Qp1 Peoria Loess (Late Pleistocene [Late Wisconsinan]), typically atop and
amalgamated with shallow sandy sediments of the Ogallala Group.
Light brownish gray, brown, pale brown, and light yellowish brown silt and sandy silt.
This mapping unit represents a thin increment of loess is mapped, as a general rule, over
coarser and more permeable sediments of the Ogallala Group on the uplands; this increment of
loess may be partially amalgamated with the uppermost unconsolidated sediments of the
Ogallala Group, making it difficult to discern as a separate stratigraphic unit.
F
Fill
Artificial fill from local sources.
This mapping unit is intended to portray significant accumulations of artificial fill in dams,
road embankments, and other manmade structures. Most of the fill in structures in the uplands
is derived from the excavation of the Pierre Shale.
W
Water
References
Joeckel, R.M., Dillon, J.S., and Howard, L.M., 2010, Surficial Geology of the Lynch
Quadrangle, Nebraska (STATEMAP). Conservation and Survey Division, School of
Natural Resources, institute of Agriculture and Natural Resources, University of NebraskaLincoln, Lincoln, Nebraska
http://snr.unl.edu/data/geologysoils/digitalgeologicamaps/digitalgeologicmaps.asp
Skinner, M.F., and Johnson, F.W., 1984, Tertiary stratigraphy and the Frick Collection of fossil
vertebrates from north-central Nebraska. Bulletin of the American Museum of Natural
History 178, article 3.
Skinner, M.F., and Taylor, B.E., 1967, A revision of the geology and paleontology of the Bijou
Hills, South Dakota. American Museum Novitates 2300:1-53.
Tedford, R.H., Albright, L.B., III, Barnosky, A.D., Ferrusquia-Villafranca, I., Hunt, R.M., Jr.,
Storer, J.E., Swisher, C.C., III, Voorhies, M.R., Webb, S.D., Whistler, D.P., 2004,
Mammalian biochronology of the Arikareean through Hemphillian interval (Late
Oligocene through Early Pliocene Epochs).

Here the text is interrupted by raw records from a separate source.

def Spec_is_valid_card_set (cards : List String) (out : Bool) : Prop := out = is_valid_card_set_alt cards
instance (cards : List String) (out : Bool) : Decidable (Spec_is_valid_card_set cards out) := by unfold Spec_is_valid_card_set; infer_instance

-- ===== CLAIM (what is proved, stated in full; the proofs are below) =====
def Claim_equal_is_valid_card_set : Prop := ∀ (cards : List String), Dom_is_valid_card_set cards → Pre_is_valid_card_set cards → Spec_is_valid_card_set cards (is_valid_card_set cards)

-- ===== LEMMAS AND PROOFS =====

set_option maxHeartbeats 2000000 in
lemma rankValues_eq : pvRankValues = PySem.Dict.mk
    [("A",1),("J",11),("Q",12),("K",13),("2",2),("3",3),("4",4),("5",5),("6",6),("7",7),("8",8),("9",9),("10",10)] := by
  rfl

set_option maxHeartbeats 2000000 in
lemma rankValuesAlt_eq : pvRankValuesAlt = PySem.Dict.mk
    [("A",1),("2",2),("3",3),("4",4),("5",5),("6",6),("7",7),("8",8),("9",9),("10",10),("J",11),("Q",12),("K",13)] := by
  rfl

set_option maxHeartbeats 2000000 in
lemma rankValues_get?_eq (r : String) : pvRankValues.get? r = pvRankValuesAlt.get? r := by
  rw [rankValues_eq, rankValuesAlt_eq]
  by_cases h1 : ("A":String) = r; · subst h1; rfl
  by_cases h2 : ("2":String) = r; · subst h2; rfl
  by_cases h3 : ("3":String) = r; · subst h3; rfl
  by_cases h4 : ("4":String) = r; · subst h4; rfl
  by_cases h5 : ("5":String) = r; · subst h5; rfl
  by_cases h6 : ("6":String) = r; · subst h6; rfl
  by_cases h7 : ("7":String) = r; · subst h7; rfl
  by_cases h8 : ("8":String) = r; · subst h8; rfl
  by_cases h9 : ("9":String) = r; · subst h9; rfl
  by_cases h10 : ("10":String) = r; · subst h10; rfl
  by_cases h11 : ("J":String) = r; · subst h11; rfl
  by_cases h12 : ("Q":String) = r; · subst h12; rfl
  by_cases h13 : ("K":String) = r; · subst h13; rfl
  simp only [PySem.Dict.get?_mk_cons, beq_iff_eq, if_neg h1, if_neg h2, if_neg h3, if_neg h4,
    if_neg h5, if_neg h6, if_neg h7, if_neg h8, if_neg h9, if_neg h10, if_neg h11, if_neg h12, if_neg h13]

lemma setLen_one_iff {α : Type} [DecidableEq α] (l : List α) (d : α) (hl : l ≠ []) :
    (PySem.Set.ofList l).length = 1 ↔ ∀ x ∈ l, x = l.getD 0 d := by
  rcases l with _ | ⟨a, t⟩
  · exact absurd rfl hl
  constructor
  · intro h x hx
    rcases List.length_eq_one_iff.1 h with ⟨y, hy⟩
    have hax : a ∈ PySem.Set.ofList (a :: t) := (PySem.Set.mem_ofList _ _).2 (by simp)
    have hxx : x ∈ PySem.Set.ofList (a :: t) := (PySem.Set.mem_ofList _ _).2 hx
    rw [hy] at hax hxx
    simp at hax hxx
    simp [hxx, hax]
  · intro h
    have hmem : ∀ x, x ∈ PySem.Set.ofList (a :: t) ↔ x ∈ ({a} : Finset α) := by
      intro x
      rw [PySem.Set.mem_ofList, Finset.mem_singleton]
      constructor
      · intro hx; simpa using h x hx
      · intro hx; simp [hx]
    have : (PySem.Set.ofList (a :: t)).toFinset = {a} := by
      ext x; rw [List.mem_toFinset]; exact hmem x
    have hc := List.toFinset_card_of_nodup (PySem.Set.nodup_ofList (xs := a :: t))
    rw [this] at hc
    simp at hc; omega

lemma setLen_eq_iff_nodup {α : Type} [DecidableEq α] (l : List α) :
    (PySem.Set.ofList l).length = l.length ↔ l.Nodup := by
  constructor
  · intro h
    have hsub : (PySem.Set.ofList l).toFinset = l.toFinset := by
      ext x; simp [List.mem_toFinset, PySem.Set.mem_ofList]
    have h1 : (PySem.Set.ofList l).toFinset.card = (PySem.Set.ofList l).length :=
      List.toFinset_card_of_nodup (PySem.Set.nodup_ofList (xs := l))
    have h2 : l.toFinset.card = l.dedup.length := List.card_toFinset l
    rw [hsub, h2] at h1
    have h3 : l.dedup = l := (List.dedup_sublist l).eq_of_length (by omega)
    rw [← h3]; exact List.nodup_dedup l
  · intro h; rw [PySem.Set.ofList_eq_self_of_nodup (xs := l) h]

lemma chain_ap (s : List Int) (hs : ∀ i, i + 1 < s.length → s.getD i 0 + 1 = s.getD (i+1) 0) :
    ∀ i, i < s.length → s.getD i 0 = s.getD 0 0 + i := by
  intro i
  induction i with
  | zero => intro _; simp
  | succ k ih =>
    intro h
    have h1 := ih (by omega)
    have h2 := hs k (by omega)
    push_cast
    omega

-- strictly increasing (mono + nodup) implies gap bound

lemma strict_gap (s : List Int) (hmono : s.Pairwise (· ≤ ·)) (hnd : s.Nodup) :
    ∀ k i, i + k < s.length → s.getD i 0 + k ≤ s.getD (i+k) 0 := by
  intro k
  induction k with
  | zero => intro i h; simp
  | succ m ih =>
    intro i h
    have h1 := ih i (by omega)
    have hlt : s.getD (i+m) 0 < s.getD (i+m+1) 0 := by
      have hle : s[i+m]'(by omega) ≤ s[i+m+1]'(by omega) :=
        (List.pairwise_iff_getElem.1 hmono) (i+m) (i+m+1) (by omega) (by omega) (by omega)
      have hne : s[i+m]'(by omega) ≠ s[i+m+1]'(by omega) := by
        intro he
        have := (List.Nodup.getElem_inj_iff hnd).1 he
        omega
      rw [List.getD_eq_getElem s 0 (by omega), List.getD_eq_getElem s 0 (by omega)]
      omega
    push_cast
    push_cast at h1
    have : i + (m+1) = i + m + 1 := by omega
    rw [this]
    omega
-- max over nums is the last element of sorted(nums), min the first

In: Woodburne, M.O. (Ed.), Late Cretaceous
and Cenozoic Mammals of North America, Geochronology and Biostratigraphy: Columbia
University Press, New York, pp. 167-231.
United States Department of Agriculture, Natural Resources Conservation Service, 2006, Land
Resource Regions and Major Land Resource Areas of the United States, the Caribbean, and
the Pacific Basin. U.S. Department of Agriculture Handbook 296.